After a visit to the Templo del Sol and the Templo de la Cruz Foliado we went to the Palacio. The Palace structure is one of the most complex and elegantly constructed of the Maya world. There are corridors using the Maya arch in its largest form, a series of toilets washed clean by water passing below, rooms for sleeping and a central open courtyard that received foreign dignitaries and prisoners of war.

Only a tenth of the extent of the Palenque ruins have been excavated. There are over a 100 pyramids in the area.  The question that many ask is how it is that in the 9th century these huge stone cities came to be abandoned? Was there a change in the weather, the depletion of the fertility of the surrounding agricultural lands, a series of destructive wars?  Where have the Maya gone?  As our guide pointed out -- there are the peoples of Maya descent in the surrounding villages.  The vendors selling craft goods to the tourists are of Maya descent.

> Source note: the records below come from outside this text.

-- pv_equiv track=rewrite | github.com/matiespinel/Tecno_Digital_Notas | sfsdf.py | simBP
-- ===== SOURCE A (Python) =====
-- def simBP(n, m):
--     bin_n = bin(n)[2:]
--     bin_m = bin(m)[2:]
--     count = 0
--     for i in range(min(len(bin_n), len(bin_m))):
--         if bin_n[i] == bin_m[i]:
--             count += 1
--         else:
--             break
--     return count
-- ===== SOURCE B (Python) =====
-- def simBP(n, m):
--     bn = bin(n)[2:]
--     bm = bin(m)[2:]
--     lo, hi = 0, min(len(bn), len(bm))
--     while lo < hi:
--         mid = (lo + hi + 1) // 2
--         if bn[:mid] == bm[:mid]:
--             lo = mid
--         else:
--             hi = mid - 1
--     return lo
-- ===== Notes on version B (the rewrite author's own statement) =====
-- stated objective: alternative
-- what changed: A scans the two binary strings left to right counting matches until the first mismatch; B instead binary-searches for the largest k with bin(n)[2:][:k] == bin(m)[2:][:k], maintaining a lo/hi interval over the prefix length.
import Mathlib
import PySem

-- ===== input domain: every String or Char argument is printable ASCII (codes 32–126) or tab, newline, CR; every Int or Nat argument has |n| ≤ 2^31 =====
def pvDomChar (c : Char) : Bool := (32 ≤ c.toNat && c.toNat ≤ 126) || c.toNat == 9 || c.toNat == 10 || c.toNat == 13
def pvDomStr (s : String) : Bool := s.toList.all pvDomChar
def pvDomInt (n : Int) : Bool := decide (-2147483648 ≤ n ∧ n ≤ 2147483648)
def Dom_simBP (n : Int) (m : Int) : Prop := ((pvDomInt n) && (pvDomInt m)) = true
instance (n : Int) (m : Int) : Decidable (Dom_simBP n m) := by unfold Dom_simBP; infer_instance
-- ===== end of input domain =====

-- B replaces A's linear first-mismatch scan over the two binary strings by a binary search
-- on the common-prefix length (alternative decomposition, same exact return value).


-- ===== PORT A =====
-- bin(x)[2:] as a list of characters (shared by both ports, exactly as both Pythons compute it)
def pvBinTail (x : Int) : List Char :=
  PySem.List.slice (PySem.Int.toBinChars0b x) (some 2) none

-- the for-loop of A: i runs over range(min(len bn, len bm)) (fuel = remaining iterations),
-- count accumulates, break on first mismatch returns count
def simBPLoop (bn bm : List Char) : Nat → Nat → Int → Int
  | 0, _, count => count
  | fuel + 1, i, count =>
      if bn.getD i ' ' = bm.getD i ' ' then simBPLoop bn bm fuel (i + 1) (count + 1)
      else count

def simBP (n : Int) (m : Int) : Int :=
  let bin_n := pvBinTail n
  let bin_m := pvBinTail m
  simBPLoop bin_n bin_m (min bin_n.length bin_m.length) 0 0

-- ===== PORT B =====
-- the while-loop of B: binary search for the largest lo with bn[:lo] == bm[:lo];
-- fuel only makes the while loop structural (interval shrinks each iteration)
def simBPSearch (bn bm : List Char) : Nat → Nat → Nat → Nat
  | 0, lo, _ => lo
  | fuel + 1, lo, hi =>
      if lo < hi then
        let mid := (lo + hi + 1) / 2
        if bn.take mid = bm.take mid then simBPSearch bn bm fuel mid hi
        else simBPSearch bn bm fuel lo (mid - 1)
      else lo

def simBP_alt (n : Int) (m : Int) : Int :=
  let bn := pvBinTail n
  let bm := pvBinTail m
  let hi := min bn.length bm.length
  Int.ofNat (simBPSearch bn bm hi 0 hi)

-- ===== PRECONDITION & SPEC =====
def Spec_simBP (n : Int) (m : Int) (out : Int) : Prop := out = simBP_alt n m
instance (n : Int) (m : Int) (out : Int) : Decidable (Spec_simBP n m out) := by unfold Spec_simBP; infer_instance

-- ===== CLAIM (what is proved, stated in full; the proofs are below) =====
def Claim_equal_simBP : Prop := ∀ (n : Int) (m : Int), Dom_simBP n m → Spec_simBP n m (simBP n m)

-- ===== LEMMAS AND PROOFS =====

-- length of the common prefix of two character lists
def cpl : List Char → List Char → Nat
  | a :: as, b :: bs => if a = b then cpl as bs + 1 else 0
  | _, _ => 0

theorem cpl_nil_left (bm : List Char) : cpl [] bm = 0 := by cases bm <;> rfl

theorem cpl_nil_right (bn : List Char) : cpl bn [] = 0 := by cases bn <;> rfl

theorem cpl_le (bn bm : List Char) : cpl bn bm ≤ min bn.length bm.length := by
  induction bn generalizing bm with
  | nil => simp [cpl_nil_left]
  | cons a as ih =>
    cases bm with
    | nil => simp [cpl_nil_right]
    | cons b bs =>
      by_cases h : a = b
      · subst h
        have := ih bs
        simp only [cpl, List.length_cons, if_true]
        omega
      · simp [cpl, h]

theorem take_eq_iff_le_cpl (bn bm : List Char) (k : Nat)
    (hk : k ≤ min bn.length bm.length) :
    (bn.take k = bm.take k) ↔ k ≤ cpl bn bm := by
  induction bn generalizing bm k with
  | nil =>
    have : k = 0 := by simp at hk; omega
    subst this; simp
  | cons a as ih =>
    cases bm with
    | nil =>
      have : k = 0 := by simp at hk; omega
      subst this; simp
    | cons b bs =>
      cases k with
      | zero => simp
      | succ k =>
        simp only [List.take_succ_cons, List.cons.injEq, cpl]
        by_cases h : a = b
        · subst h
          rw [if_pos rfl, ih bs k (by simp at hk ⊢; omega)]
          simp only [true_and]
          omega
        · rw [if_neg h]
          simp [h]

-- A's loop counts exactly the common prefix length of the suffixes it still has to scan
theorem simBPLoop_eq (bn bm : List Char) :
    ∀ (fuel i : Nat) (count : Int), i + fuel = min bn.length bm.length →
      simBPLoop bn bm fuel i count = count + Int.ofNat (cpl (bn.drop i) (bm.drop i)) := by
  intro fuel
  induction fuel with
  | zero =>
    intro i count h
    rcases Nat.le_total bn.length bm.length with hle | hle
    · have : bn.length ≤ i := by omega
      rw [List.drop_eq_nil_of_le this, cpl_nil_left]
      simp [simBPLoop]
    · have : bm.length ≤ i := by omega
      rw [List.drop_eq_nil_of_le this, cpl_nil_right]
      simp [simBPLoop]
  | succ fuel ih =>
    intro i count h
    have hin : i < bn.length := by omega
    have him : i < bm.length := by omega
    rw [List.drop_eq_getElem_cons hin, List.drop_eq_getElem_cons him]
    simp only [simBPLoop, List.getD_eq_getElem _ _ hin, List.getD_eq_getElem _ _ him, cpl]
    by_cases hc : bn[i] = bm[i]
    · rw [if_pos hc, if_pos hc, ih (i + 1) (count + 1) (by omega)]
      simp only [Int.ofNat_eq_natCast]
      push_cast
      omega
    · rw [if_neg hc, if_neg hc]
      simp

-- B's binary search converges to the common prefix length
theorem simBPSearch_eq (bn bm : List Char) :
    ∀ (fuel lo hi : Nat), lo ≤ cpl bn bm → cpl bn bm ≤ hi →
      hi ≤ min bn.length bm.length → hi - lo ≤ fuel →
      simBPSearch bn bm fuel lo hi = cpl bn bm := by
  intro fuel
  induction fuel with
  | zero =>
    intro lo hi h1 h2 h3 h4
    have : lo = cpl bn bm := by omega
    simp [simBPSearch, this]
  | succ fuel ih =>
    intro lo hi h1 h2 h3 h4
    by_cases hlt : lo < hi
    · have hmid1 : lo + 1 ≤ (lo + hi + 1) / 2 := by omega
      have hmid2 : (lo + hi + 1) / 2 ≤ hi := by omega
      rw [simBPSearch, if_pos hlt]
      simp only
      by_cases htk : bn.take ((lo + hi + 1) / 2) = bm.take ((lo + hi + 1) / 2)
      · rw [if_pos htk]
        have := (take_eq_iff_le_cpl bn bm _ (by omega)).mp htk
        exact ih _ _ this h2 h3 (by omega)
      · rw [if_neg htk]
        have : ¬ ((lo + hi + 1) / 2 ≤ cpl bn bm) :=
          fun hle => htk ((take_eq_iff_le_cpl bn bm _ (by omega)).mpr hle)
        exact ih _ _ h1 (by omega) (by omega) (by omega)
    · rw [simBPSearch, if_neg hlt]
      omega

-- ===== VERDICT (by name: the statement is the Claim_ definition above) =====
theorem simBP_spec : Claim_equal_simBP := by
  intro n m _
  unfold Spec_simBP simBP simBP_alt
  simp only
  rw [simBPLoop_eq (pvBinTail n) (pvBinTail m) _ 0 0 (by omega)]
  rw [simBPSearch_eq (pvBinTail n) (pvBinTail m) _ 0 _ (Nat.zero_le _) (cpl_le _ _)
        (Nat.le_refl _) (by omega)]
  simp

For centuries the stone cities sunk beneath the encroaching forest. Today with the tourist industry generated by these sites and with the sense of a pride in Maya achievements and identity, there is a growing realization that the Americas had highly developed cultures prior to the arrival of the Europeans. For the purposes of the ISW program there is the question of what are the dynamics of the rise and fall of empires? On what basis did the Maya city states rise to the point they did and on what basis did they decline and disappear into the shadows of memory?